EXERCISE INSTRUCTIONS:
Each line of the entries that mentions the string "with" needs to be reported.

[[ DATA PROVIDED open ]]

-- pv_equiv track=rewrite | github.com/StellarSeal/PythonFPT | 18_02_25/xor_divisors.py | xor_divisors
-- ===== SOURCE A (Python) =====
-- def xor_divisors(a, b):
--     divisors = []
--     for i in range(1, (a + 1)):
--         if a % i == 0:
--             divisors.append(i)
--     for j in range(1, (b + 1)):
--         if b % j == 0:
--             divisors.append(j)
--     xor_divisors = []
--     for d in divisors:
--         if ((a % d == 0) and (b % d != 0)) or ((a % d != 0) and (b % d == 0)):
--             xor_divisors.append(d)
--     return xor_divisors
-- ===== SOURCE B (Python) =====
-- def _divisors(n):
--     # ascending divisors of n via trial division up to sqrt(n); empty for n <= 0
--     small = []
--     large = []
--     i = 1
--     while i * i <= n:
--         if n % i == 0:
--             small.append(i)
--             q = n // i
--             if q != i:
--                 large.append(q)
--         i += 1
--     return small + large[::-1]
--
--
-- def xor_divisors(a, b):
--     return [d for d in _divisors(a) if b % d != 0] + \
--            [d for d in _divisors(b) if a % d != 0]
-- ===== Notes on version B (the rewrite author's own statement) =====
-- stated objective: faster
-- what changed: B enumerates each number's divisors by trial division only up to sqrt(n), pairing each small divisor i with its cofactor n//i (appended in reverse to keep ascending order), instead of scanning every integer up to n; the XOR filter then only tests the complementary number.
import Mathlib
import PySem

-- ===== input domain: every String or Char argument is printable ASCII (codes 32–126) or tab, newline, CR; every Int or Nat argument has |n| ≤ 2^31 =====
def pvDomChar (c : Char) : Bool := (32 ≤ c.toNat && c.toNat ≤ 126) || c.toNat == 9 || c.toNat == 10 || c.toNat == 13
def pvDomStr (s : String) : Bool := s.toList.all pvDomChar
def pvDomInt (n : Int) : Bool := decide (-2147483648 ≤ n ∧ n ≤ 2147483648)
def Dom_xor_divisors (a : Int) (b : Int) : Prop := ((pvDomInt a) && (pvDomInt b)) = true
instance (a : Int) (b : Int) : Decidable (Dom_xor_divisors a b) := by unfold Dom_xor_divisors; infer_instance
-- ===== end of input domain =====

-- B replaces A's O(a+b) scans by trial division up to sqrt(n) with cofactor pairing (asymptotically faster).

-- ===== PORT A =====
def xor_divisors (a : Int) (b : Int) : List Int :=
  let divisors : List Int :=
    (PySem.List.pyRange 1 (a + 1)).foldl
      (fun acc i => if PySem.Int.mod a i == 0 then acc ++ [i] else acc) []
  let divisors :=
    (PySem.List.pyRange 1 (b + 1)).foldl
      (fun acc j => if PySem.Int.mod b j == 0 then acc ++ [j] else acc) divisors
  divisors.foldl
    (fun acc d =>
      if ((PySem.Int.mod a d == 0) && (PySem.Int.mod b d != 0)) ||
         ((PySem.Int.mod a d != 0) && (PySem.Int.mod b d == 0)) then acc ++ [d] else acc) []

-- ===== PORT B =====
-- while i*i <= n loop of Source B's _divisors
def divisorsAux (n : Int) (i : Int) (small : List Int) (large : List Int) : List Int × List Int :=
  if hg : i * i ≤ n then
    if PySem.Int.mod n i == 0 then
      divisorsAux n (i + 1) (small ++ [i])
        (if PySem.Int.floordiv n i != i then large ++ [PySem.Int.floordiv n i] else large)
    else
      divisorsAux n (i + 1) small large
  else (small, large)
termination_by (n + 1 - i).toNat
decreasing_by
  all_goals
    have hii : i ≤ i * i := by
      by_cases h' : i ≤ 0
      · nlinarith [mul_self_nonneg i]
      · nlinarith
    omega

def pyDivisors (n : Int) : List Int :=
  let p := divisorsAux n 1 [] []
  p.1 ++ p.2.reverse

def xor_divisors_alt (a : Int) (b : Int) : List Int :=
  (pyDivisors a).filter (fun d => PySem.Int.mod b d != 0) ++
  (pyDivisors b).filter (fun d => PySem.Int.mod a d != 0)

-- ===== PRECONDITION & SPEC =====
def Spec_xor_divisors (a : Int) (b : Int) (out : List Int) : Prop := out = xor_divisors_alt a b
instance (a : Int) (b : Int) (out : List Int) : Decidable (Spec_xor_divisors a b out) := by unfold Spec_xor_divisors; infer_instance

-- ===== CLAIM (what is proved, stated in full; the proofs are below) =====
def Claim_equal_xor_divisors : Prop := ∀ (a : Int) (b : Int), Dom_xor_divisors a b → Spec_xor_divisors a b (xor_divisors a b)

-- ===== LEMMAS AND PROOFS =====

-- the naive ascending divisor list A builds for each argument
def ndiv (n : Int) : List Int :=
  (PySem.List.pyRange 1 (n + 1)).filter (fun d => PySem.Int.mod n d == 0)

lemma le_sqrt_iff {i n : Int} (hi : 1 ≤ i) : i ≤ Int.sqrt n ↔ i * i ≤ n := by
  by_cases hn : n ≤ 0
  · constructor
    · intro h
      exfalso
      have h0 : Int.sqrt n = 0 := by
        unfold Int.sqrt
        rw [Int.toNat_of_nonpos hn]; simp
      omega
    · intro h; nlinarith
  · push Not at hn
    obtain ⟨m, rfl⟩ : ∃ m : Nat, n = (m : Int) := ⟨n.toNat, by omega⟩
    rw [Int.sqrt_natCast]
    obtain ⟨j, rfl⟩ : ∃ j : Nat, i = (j : Int) := ⟨i.toNat, by omega⟩
    rw [show ((j : Int) ≤ (Nat.sqrt m : Int)) ↔ j ≤ Nat.sqrt m from Int.ofNat_le,
        Nat.le_sqrt]
    exact_mod_cast Iff.rfl

lemma sqrt_sq_le {n : Int} (hn : 0 ≤ n) : Int.sqrt n * Int.sqrt n ≤ n := by
  obtain ⟨m, rfl⟩ : ∃ m : Nat, n = (m : Int) := ⟨n.toNat, by omega⟩
  rw [Int.sqrt_natCast]
  have h := Nat.sqrt_le' m
  rw [pow_two] at h
  exact_mod_cast h

lemma lt_sqrt_succ_sq {n : Int} (hn : 0 ≤ n) : n < (Int.sqrt n + 1) * (Int.sqrt n + 1) := by
  obtain ⟨m, rfl⟩ : ∃ m : Nat, n = (m : Int) := ⟨n.toNat, by omega⟩
  rw [Int.sqrt_natCast]
  have h := Nat.lt_succ_sqrt' m
  rw [pow_two, Nat.succ_eq_add_one] at h
  exact_mod_cast h

lemma divisorsAux_spec (n : Int) :
    ∀ (k : Nat) (i : Int), (n + 1 - i).toNat ≤ k → 1 ≤ i → ∀ (small large : List Int),
      divisorsAux n i small large =
        (small ++ (PySem.List.pyRange i (Int.sqrt n + 1)).filter (fun d => PySem.Int.mod n d == 0),
         large ++ ((PySem.List.pyRange i (Int.sqrt n + 1)).filter
             (fun d => PySem.Int.mod n d == 0 && PySem.Int.floordiv n d != d)).map
           (fun d => PySem.Int.floordiv n d)) := by
  intro k
  induction k with
  | zero =>
    intro i hk hi small large
    have hg : ¬ (i * i ≤ n) := by
      intro h
      have hii : i ≤ i * i := by nlinarith
      omega
    rw [divisorsAux, dif_neg hg]
    have hs : Int.sqrt n + 1 ≤ i := by
      by_contra h
      push Not at h
      exact hg ((le_sqrt_iff hi).mp (by omega))
    rw [PySem.List.pyRange_one_eq_nil hs]
    simp
  | succ k ih =>
    intro i hk hi small large
    rw [divisorsAux]
    by_cases hg : i * i ≤ n
    · rw [dif_pos hg]
      have hii : i ≤ i * i := by nlinarith
      have hin : i ≤ n := by omega
      have hle : i ≤ Int.sqrt n := (le_sqrt_iff hi).mpr hg
      rw [PySem.List.pyRange_one_cons (by omega : i < Int.sqrt n + 1)]
      by_cases hm : PySem.Int.mod n i = 0
      · rw [if_pos (by simp [hm])]
        rw [ih (i + 1) (by omega) (by omega)]
        by_cases hq : PySem.Int.floordiv n i = i
        · rw [if_neg (by simp [hq])]
          simp [hm, hq]
        · rw [if_pos (by simp [hq])]
          simp [hm, hq]
      · rw [if_neg (by simp [hm])]
        rw [ih (i + 1) (by omega) (by omega)]
        simp [hm]
    · rw [dif_neg hg]
      have hs : Int.sqrt n + 1 ≤ i := by
        by_contra h
        push Not at h
        exact hg ((le_sqrt_iff hi).mp (by omega))
      rw [PySem.List.pyRange_one_eq_nil hs]
      simp

lemma mem_ndiv {n x : Int} : x ∈ ndiv n ↔ (1 ≤ x ∧ x < n + 1) ∧ x ∣ n := by
  simp [ndiv, List.mem_filter, PySem.List.mem_pyRange_one, PySem.Int.mod_eq_zero_iff_dvd]

-- abbreviations for the two halves produced by the sqrt loop
def smallPart (n : Int) : List Int :=
  (PySem.List.pyRange 1 (Int.sqrt n + 1)).filter (fun d => PySem.Int.mod n d == 0)

def largePart (n : Int) : List Int :=
  ((PySem.List.pyRange 1 (Int.sqrt n + 1)).filter
      (fun d => PySem.Int.mod n d == 0 && PySem.Int.floordiv n d != d)).map
    (fun d => PySem.Int.floordiv n d)

lemma mem_smallPart {n x : Int} : x ∈ smallPart n ↔ (1 ≤ x ∧ x ≤ Int.sqrt n) ∧ x ∣ n := by
  simp [smallPart, List.mem_filter, PySem.List.mem_pyRange_one, PySem.Int.mod_eq_zero_iff_dvd]

lemma mem_largePart {n y : Int} (hn : 1 ≤ n) :
    y ∈ largePart n ↔ y ∣ n ∧ Int.sqrt n < y ∧ y ≤ n := by
  simp only [largePart, List.mem_map, List.mem_filter, PySem.List.mem_pyRange_one,
    Bool.and_eq_true, beq_iff_eq, bne_iff_ne, ne_eq, PySem.Int.mod_eq_zero_iff_dvd]
  constructor
  · rintro ⟨d, ⟨⟨hd1, hd2⟩, hdvd, hne⟩, rfl⟩
    have hd1' : 1 ≤ d := hd1
    have hfd : PySem.Int.floordiv n d = n / d := PySem.Int.floordiv_eq_ediv_of_pos (by omega)
    have hmul : d * (n / d) = n := Int.mul_ediv_cancel' hdvd
    rw [hfd] at hne ⊢
    set y := n / d with hy
    have hy1 : 1 ≤ y := by nlinarith
    refine ⟨⟨d, by rw [← hmul]; ring⟩, ?_, ?_⟩
    · by_contra h
      push Not at h
      have hdd : d * d ≤ n := by nlinarith [sqrt_sq_le (by omega : (0:Int) ≤ n)]
      have hyy : y * y ≤ n := by nlinarith [sqrt_sq_le (by omega : (0:Int) ≤ n)]
      have h1 : y ≤ d := by nlinarith
      have h2 : d ≤ y := by nlinarith
      omega
    · nlinarith
  · rintro ⟨hdvd, hgt, hle⟩
    have hs0 : 0 ≤ Int.sqrt n := Int.sqrt_nonneg n
    have hy1 : 1 ≤ y := by omega
    obtain ⟨d, hd⟩ := hdvd
    have hd1 : 1 ≤ d := by nlinarith
    have hyy : n < y * y := by nlinarith [lt_sqrt_succ_sq (by omega : (0:Int) ≤ n)]
    have hdy : d < y := by nlinarith
    have hdd : d * d ≤ n := by nlinarith
    have hds : d ≤ Int.sqrt n := (le_sqrt_iff hd1).mpr hdd
    have hfd : PySem.Int.floordiv n d = n / d := PySem.Int.floordiv_eq_ediv_of_pos (by omega)
    have hnd : n / d = y := by
      have hdy' : n = d * y := by rw [hd]; ring
      rw [hdy', Int.mul_ediv_cancel_left _ (by omega : d ≠ 0)]
    exact ⟨d, ⟨⟨hd1, by omega⟩, ⟨y, by rw [hd]; ring⟩, by rw [hfd, hnd]; omega⟩, by rw [hfd, hnd]⟩

lemma pyDivisors_eq (n : Int) : pyDivisors n = ndiv n := by
  have hrw : pyDivisors n = smallPart n ++ (largePart n).reverse := by
    unfold pyDivisors
    rw [divisorsAux_spec n (n + 1 - 1).toNat 1 (le_refl _) (le_refl _)]
    rfl
  by_cases hn : n ≤ 0
  · have h0 : Int.sqrt n = 0 := by
      unfold Int.sqrt
      rw [Int.toNat_of_nonpos hn]; simp
    rw [hrw]
    unfold smallPart largePart ndiv
    rw [h0]
    rw [PySem.List.pyRange_one_eq_nil (by omega), PySem.List.pyRange_one_eq_nil (by omega)]
    simp
  · push Not at hn
    -- n ≥ 1 : both are the sorted nodup list of divisors of n in [1, n]
    have hmemS : ∀ x, x ∈ smallPart n ↔ (1 ≤ x ∧ x ≤ Int.sqrt n) ∧ x ∣ n := fun x => mem_smallPart
    have hmemL : ∀ y, y ∈ largePart n ↔ y ∣ n ∧ Int.sqrt n < y ∧ y ≤ n := fun y => mem_largePart hn
    have hs0 : 0 ≤ Int.sqrt n := Int.sqrt_nonneg n
    have hsn : Int.sqrt n ≤ n := by
      by_cases h : Int.sqrt n ≤ 0
      · omega
      · push Not at h
        nlinarith [sqrt_sq_le (by omega : (0:Int) ≤ n)]
    -- membership agreement
    have hmem : ∀ x, x ∈ smallPart n ++ (largePart n).reverse ↔ x ∈ ndiv n := by
      intro x
      rw [List.mem_append, List.mem_reverse, hmemS, hmemL, mem_ndiv]
      constructor
      · rintro (⟨⟨h1, h2⟩, h3⟩ | ⟨h1, h2, h3⟩)
        · exact ⟨⟨h1, by omega⟩, h3⟩
        · exact ⟨⟨by omega, by omega⟩, h1⟩
      · rintro ⟨⟨h1, h2⟩, h3⟩
        by_cases h : x ≤ Int.sqrt n
        · exact Or.inl ⟨⟨h1, h⟩, h3⟩
        · push Not at h
          exact Or.inr ⟨h3, h, by omega⟩
    -- nodup on both sides
    have hndS : (smallPart n).Nodup := (PySem.List.nodup_pyRange_one _ _).filter _
    have hndL : (largePart n).Nodup := by
      unfold largePart
      apply List.Nodup.map_on
      · intro d1 h1 d2 h2 heq
        simp only [List.mem_filter, PySem.List.mem_pyRange_one, Bool.and_eq_true, beq_iff_eq,
          PySem.Int.mod_eq_zero_iff_dvd] at h1 h2
        have hf1 : PySem.Int.floordiv n d1 = n / d1 :=
          PySem.Int.floordiv_eq_ediv_of_pos (by omega)
        have hf2 : PySem.Int.floordiv n d2 = n / d2 :=
          PySem.Int.floordiv_eq_ediv_of_pos (by omega)
        have hm1 : d1 * (n / d1) = n := Int.mul_ediv_cancel' h1.2.1
        have hm2 : d2 * (n / d2) = n := Int.mul_ediv_cancel' h2.2.1
        rw [hf1, hf2] at heq
        have hy1 : 1 ≤ n / d1 := by nlinarith [h1.1.1]
        nlinarith [h1.1.1, h2.1.1]
      · exact (PySem.List.nodup_pyRange_one _ _).filter _
    have hnd1 : (smallPart n ++ (largePart n).reverse).Nodup := by
      rw [List.nodup_append]
      refine ⟨hndS, List.nodup_reverse.mpr hndL, ?_⟩
      intro x hx y hy
      rw [List.mem_reverse, hmemL] at hy
      rw [hmemS] at hx
      omega
    have hnd2 : (ndiv n).Nodup := (PySem.List.nodup_pyRange_one _ _).filter _
    -- sortedness (strictly increasing) on both sides
    have hsort1 : (smallPart n ++ (largePart n).reverse).Pairwise (· < ·) := by
      rw [List.pairwise_append]
      refine ⟨(PySem.List.pairwise_lt_pyRange_one _ _).filter _, ?_, ?_⟩
      · rw [List.pairwise_reverse]
        unfold largePart
        rw [List.pairwise_map]
        apply List.Pairwise.imp_of_mem ?_
          ((PySem.List.pairwise_lt_pyRange_one _ _).filter _)
        intro d1 d2 h1 h2 hlt
        simp only [List.mem_filter, PySem.List.mem_pyRange_one, Bool.and_eq_true, beq_iff_eq,
          PySem.Int.mod_eq_zero_iff_dvd] at h1 h2
        have hf1 : PySem.Int.floordiv n d1 = n / d1 :=
          PySem.Int.floordiv_eq_ediv_of_pos (by omega)
        have hf2 : PySem.Int.floordiv n d2 = n / d2 :=
          PySem.Int.floordiv_eq_ediv_of_pos (by omega)
        have hm1 : d1 * (n / d1) = n := Int.mul_ediv_cancel' h1.2.1
        have hm2 : d2 * (n / d2) = n := Int.mul_ediv_cancel' h2.2.1
        rw [hf1, hf2]
        have hy2 : 1 ≤ n / d2 := by nlinarith [h2.1.1]
        nlinarith [h1.1.1, h2.1.1]
      · intro x hx y hy
        rw [hmemS] at hx
        rw [List.mem_reverse, hmemL] at hy
        omega
    have hsort2 : (ndiv n).Pairwise (· < ·) :=
      (PySem.List.pairwise_lt_pyRange_one _ _).filter _
    exact hrw ▸ List.Perm.eq_of_pairwise
      (fun a b _ _ h1 h2 => by omega) hsort1 hsort2
      ((List.perm_ext_iff_of_nodup hnd1 hnd2).mpr hmem)

lemma xor_divisors_filter (a b : Int) :
    xor_divisors a b =
      (ndiv a ++ ndiv b).filter
        (fun d => ((PySem.Int.mod a d == 0) && (PySem.Int.mod b d != 0)) ||
                  ((PySem.Int.mod a d != 0) && (PySem.Int.mod b d == 0))) := by
  unfold xor_divisors ndiv
  rw [PySem.List.foldl_append_if_eq_filter, PySem.List.foldl_append_if_eq_filter,
    PySem.List.foldl_append_if_eq_filter]
  simp

lemma main_eq (a b : Int) : xor_divisors a b = xor_divisors_alt a b := by
  rw [xor_divisors_filter, List.filter_append]
  unfold xor_divisors_alt
  rw [pyDivisors_eq a, pyDivisors_eq b]
  congr 1
  · apply List.filter_congr
    intro x hx
    have hx0 : PySem.Int.mod a x = 0 := by
      rw [PySem.Int.mod_eq_zero_iff_dvd]
      exact (mem_ndiv.mp hx).2
    simp [hx0]
  · apply List.filter_congr
    intro x hx
    have hx0 : PySem.Int.mod b x = 0 := by
      rw [PySem.Int.mod_eq_zero_iff_dvd]
      exact (mem_ndiv.mp hx).2
    simp [hx0]

-- ===== VERDICT (by name: the statement is the Claim_ definition above) =====
theorem xor_divisors_spec : Claim_equal_xor_divisors := by
  intro a b _
  unfold Spec_xor_divisors
  exact main_eq a b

[[ DATA PROVIDED closed ]]

OUTPUT:
-- what changed: B enumerates each number's divisors by trial division only up to sqrt(n), pairing each small divisor i with its cofactor n//i (appended in reverse to keep ascending order), instead of scanning every integer up to n; the XOR filter then only tests the complementary number.
-- B replaces A's O(a+b) scans by trial division up to sqrt(n) with cofactor pairing (asymptotically faster).
  induction k with
    set y := n / d with hy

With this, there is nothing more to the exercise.